[Source data]

■ ■ ■ ■

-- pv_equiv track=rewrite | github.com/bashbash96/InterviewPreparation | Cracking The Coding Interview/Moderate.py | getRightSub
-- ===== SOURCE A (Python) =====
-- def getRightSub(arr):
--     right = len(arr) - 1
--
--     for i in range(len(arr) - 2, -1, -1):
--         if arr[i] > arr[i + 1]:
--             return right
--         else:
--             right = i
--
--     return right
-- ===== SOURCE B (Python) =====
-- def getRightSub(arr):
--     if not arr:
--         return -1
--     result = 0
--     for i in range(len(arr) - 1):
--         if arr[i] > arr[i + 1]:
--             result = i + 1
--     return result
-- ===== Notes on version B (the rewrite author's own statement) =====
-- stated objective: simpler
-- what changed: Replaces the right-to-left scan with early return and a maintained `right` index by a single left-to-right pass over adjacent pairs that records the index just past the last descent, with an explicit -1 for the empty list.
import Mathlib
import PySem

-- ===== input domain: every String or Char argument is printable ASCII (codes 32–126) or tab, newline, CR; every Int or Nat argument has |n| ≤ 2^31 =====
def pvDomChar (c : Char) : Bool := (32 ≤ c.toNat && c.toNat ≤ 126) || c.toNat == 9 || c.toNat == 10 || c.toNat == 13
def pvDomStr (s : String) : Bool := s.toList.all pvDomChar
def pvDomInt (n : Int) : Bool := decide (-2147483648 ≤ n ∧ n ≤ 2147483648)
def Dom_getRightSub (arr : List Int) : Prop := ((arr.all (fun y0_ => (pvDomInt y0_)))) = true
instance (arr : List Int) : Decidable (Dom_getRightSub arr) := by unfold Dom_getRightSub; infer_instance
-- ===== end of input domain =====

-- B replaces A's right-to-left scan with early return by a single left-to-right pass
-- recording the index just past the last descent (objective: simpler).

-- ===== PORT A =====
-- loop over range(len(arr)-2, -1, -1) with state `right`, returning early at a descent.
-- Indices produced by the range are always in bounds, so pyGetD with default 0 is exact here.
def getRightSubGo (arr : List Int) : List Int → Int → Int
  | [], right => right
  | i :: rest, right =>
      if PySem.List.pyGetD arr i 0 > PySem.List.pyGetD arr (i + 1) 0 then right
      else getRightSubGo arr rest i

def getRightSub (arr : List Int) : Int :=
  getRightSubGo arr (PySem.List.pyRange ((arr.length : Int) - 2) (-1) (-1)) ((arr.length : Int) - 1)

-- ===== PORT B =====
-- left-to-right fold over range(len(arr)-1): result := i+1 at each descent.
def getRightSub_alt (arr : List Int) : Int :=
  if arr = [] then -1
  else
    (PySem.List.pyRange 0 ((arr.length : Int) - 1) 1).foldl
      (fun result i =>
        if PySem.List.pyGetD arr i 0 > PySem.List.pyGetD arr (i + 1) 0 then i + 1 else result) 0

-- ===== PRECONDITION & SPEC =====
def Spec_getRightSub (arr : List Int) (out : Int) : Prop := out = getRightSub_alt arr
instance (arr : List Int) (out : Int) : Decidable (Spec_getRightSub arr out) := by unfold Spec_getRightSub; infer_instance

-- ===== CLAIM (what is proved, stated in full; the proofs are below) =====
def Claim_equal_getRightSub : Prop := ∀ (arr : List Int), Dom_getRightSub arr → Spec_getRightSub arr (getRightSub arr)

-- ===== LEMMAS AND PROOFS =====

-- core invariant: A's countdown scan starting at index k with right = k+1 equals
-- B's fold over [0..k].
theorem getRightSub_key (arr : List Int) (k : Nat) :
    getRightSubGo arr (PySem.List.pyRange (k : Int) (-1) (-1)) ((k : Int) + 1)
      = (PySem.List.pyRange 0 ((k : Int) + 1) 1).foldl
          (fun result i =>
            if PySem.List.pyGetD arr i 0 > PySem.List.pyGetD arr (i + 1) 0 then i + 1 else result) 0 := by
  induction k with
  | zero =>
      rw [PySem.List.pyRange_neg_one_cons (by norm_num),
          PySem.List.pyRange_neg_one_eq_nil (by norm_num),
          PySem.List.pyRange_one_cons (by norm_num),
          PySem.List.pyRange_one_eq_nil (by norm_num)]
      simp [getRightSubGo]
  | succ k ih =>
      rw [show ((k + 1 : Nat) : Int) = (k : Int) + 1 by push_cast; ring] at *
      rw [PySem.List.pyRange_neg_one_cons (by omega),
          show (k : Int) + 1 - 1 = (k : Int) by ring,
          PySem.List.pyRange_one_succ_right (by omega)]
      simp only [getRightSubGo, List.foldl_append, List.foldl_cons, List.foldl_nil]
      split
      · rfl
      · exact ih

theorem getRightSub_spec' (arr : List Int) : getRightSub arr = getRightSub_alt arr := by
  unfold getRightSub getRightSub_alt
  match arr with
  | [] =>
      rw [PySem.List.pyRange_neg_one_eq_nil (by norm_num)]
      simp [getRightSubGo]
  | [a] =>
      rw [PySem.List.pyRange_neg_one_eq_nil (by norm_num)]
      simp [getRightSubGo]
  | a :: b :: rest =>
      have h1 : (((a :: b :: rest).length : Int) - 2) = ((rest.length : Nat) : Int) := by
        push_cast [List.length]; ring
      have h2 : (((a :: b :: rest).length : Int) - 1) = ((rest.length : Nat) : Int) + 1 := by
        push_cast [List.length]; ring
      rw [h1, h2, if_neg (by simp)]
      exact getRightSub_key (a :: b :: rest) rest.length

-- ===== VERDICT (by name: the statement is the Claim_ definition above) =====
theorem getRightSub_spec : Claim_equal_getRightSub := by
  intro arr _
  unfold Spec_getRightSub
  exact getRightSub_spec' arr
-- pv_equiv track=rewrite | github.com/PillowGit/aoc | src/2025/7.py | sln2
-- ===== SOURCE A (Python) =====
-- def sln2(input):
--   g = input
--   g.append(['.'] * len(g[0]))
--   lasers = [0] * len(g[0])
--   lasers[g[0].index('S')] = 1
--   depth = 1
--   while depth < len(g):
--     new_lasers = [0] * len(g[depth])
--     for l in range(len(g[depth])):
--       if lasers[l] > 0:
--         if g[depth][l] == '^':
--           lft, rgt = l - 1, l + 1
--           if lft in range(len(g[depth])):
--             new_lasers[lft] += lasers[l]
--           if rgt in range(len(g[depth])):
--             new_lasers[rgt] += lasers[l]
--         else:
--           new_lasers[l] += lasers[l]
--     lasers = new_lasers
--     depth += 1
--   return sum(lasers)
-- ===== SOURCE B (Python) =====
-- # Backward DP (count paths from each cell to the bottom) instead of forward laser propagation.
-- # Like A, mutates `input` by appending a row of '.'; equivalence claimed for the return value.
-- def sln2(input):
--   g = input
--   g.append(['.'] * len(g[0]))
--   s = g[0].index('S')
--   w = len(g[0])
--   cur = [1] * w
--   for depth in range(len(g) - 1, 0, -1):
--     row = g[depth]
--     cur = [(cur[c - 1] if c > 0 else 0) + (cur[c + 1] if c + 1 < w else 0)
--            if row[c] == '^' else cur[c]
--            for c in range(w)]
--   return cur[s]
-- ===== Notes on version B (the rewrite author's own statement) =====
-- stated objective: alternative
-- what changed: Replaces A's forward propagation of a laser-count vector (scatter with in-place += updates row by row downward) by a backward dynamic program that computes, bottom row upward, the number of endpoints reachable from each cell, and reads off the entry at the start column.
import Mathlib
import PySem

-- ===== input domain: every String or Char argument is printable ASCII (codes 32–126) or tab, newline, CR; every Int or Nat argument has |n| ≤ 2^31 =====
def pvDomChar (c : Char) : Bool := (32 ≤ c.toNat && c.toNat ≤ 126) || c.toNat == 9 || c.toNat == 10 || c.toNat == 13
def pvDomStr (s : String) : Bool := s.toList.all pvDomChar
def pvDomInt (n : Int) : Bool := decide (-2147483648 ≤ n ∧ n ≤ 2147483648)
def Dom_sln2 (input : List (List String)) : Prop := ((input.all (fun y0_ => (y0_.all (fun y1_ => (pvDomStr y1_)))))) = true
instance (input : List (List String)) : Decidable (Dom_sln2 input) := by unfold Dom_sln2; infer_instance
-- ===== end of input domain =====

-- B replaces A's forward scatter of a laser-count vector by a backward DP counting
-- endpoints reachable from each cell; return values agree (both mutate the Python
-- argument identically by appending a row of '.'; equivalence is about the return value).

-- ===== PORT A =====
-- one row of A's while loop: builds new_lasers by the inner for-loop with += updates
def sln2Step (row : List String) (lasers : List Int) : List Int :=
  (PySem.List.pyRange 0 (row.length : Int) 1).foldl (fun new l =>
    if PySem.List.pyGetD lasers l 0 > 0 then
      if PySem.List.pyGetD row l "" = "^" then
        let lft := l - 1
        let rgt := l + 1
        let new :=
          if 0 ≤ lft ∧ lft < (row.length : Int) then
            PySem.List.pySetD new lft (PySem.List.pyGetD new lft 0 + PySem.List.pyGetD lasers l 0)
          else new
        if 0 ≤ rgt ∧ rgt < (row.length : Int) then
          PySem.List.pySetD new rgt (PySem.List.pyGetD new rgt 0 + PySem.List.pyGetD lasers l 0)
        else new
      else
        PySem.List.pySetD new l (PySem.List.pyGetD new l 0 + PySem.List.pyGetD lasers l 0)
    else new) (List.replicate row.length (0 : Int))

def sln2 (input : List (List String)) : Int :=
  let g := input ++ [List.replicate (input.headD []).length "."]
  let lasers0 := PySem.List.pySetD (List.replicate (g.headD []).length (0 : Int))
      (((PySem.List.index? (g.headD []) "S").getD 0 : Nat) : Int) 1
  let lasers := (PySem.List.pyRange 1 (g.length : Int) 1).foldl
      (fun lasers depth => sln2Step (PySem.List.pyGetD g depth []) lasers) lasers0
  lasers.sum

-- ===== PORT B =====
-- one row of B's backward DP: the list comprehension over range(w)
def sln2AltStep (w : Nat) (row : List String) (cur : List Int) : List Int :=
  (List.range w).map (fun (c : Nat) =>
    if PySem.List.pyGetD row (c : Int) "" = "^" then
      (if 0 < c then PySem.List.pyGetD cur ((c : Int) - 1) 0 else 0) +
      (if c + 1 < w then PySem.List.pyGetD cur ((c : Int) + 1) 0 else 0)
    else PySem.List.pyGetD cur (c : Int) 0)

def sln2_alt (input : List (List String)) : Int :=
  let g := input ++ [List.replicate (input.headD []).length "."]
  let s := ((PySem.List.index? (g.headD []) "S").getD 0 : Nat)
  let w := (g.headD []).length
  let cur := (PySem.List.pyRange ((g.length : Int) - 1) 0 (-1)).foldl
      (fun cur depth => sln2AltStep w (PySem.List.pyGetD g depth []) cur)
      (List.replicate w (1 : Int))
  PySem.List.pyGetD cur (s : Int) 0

■ ■ ■ ■

Exercise
Look above for the line containing "def Dom_getRightSub (arr". Output from there through the line containing "getRightSubGo arr (PySem.List.pyRange ((arr.length", exactly and inclusively.

Expected output
def Dom_getRightSub (arr : List Int) : Prop := ((arr.all (fun y0_ => (pvDomInt y0_)))) = true
instance (arr : List Int) : Decidable (Dom_getRightSub arr) := by unfold Dom_getRightSub; infer_instance
-- ===== end of input domain =====

-- B replaces A's right-to-left scan with early return by a single left-to-right pass
-- recording the index just past the last descent (objective: simpler).

-- ===== PORT A =====
-- loop over range(len(arr)-2, -1, -1) with state `right`, returning early at a descent.
-- Indices produced by the range are always in bounds, so pyGetD with default 0 is exact here.
def getRightSubGo (arr : List Int) : List Int → Int → Int
  | [], right => right
  | i :: rest, right =>
      if PySem.List.pyGetD arr i 0 > PySem.List.pyGetD arr (i + 1) 0 then right
      else getRightSubGo arr rest i

def getRightSub (arr : List Int) : Int :=
  getRightSubGo arr (PySem.List.pyRange ((arr.length : Int) - 2) (-1) (-1)) ((arr.length : Int) - 1)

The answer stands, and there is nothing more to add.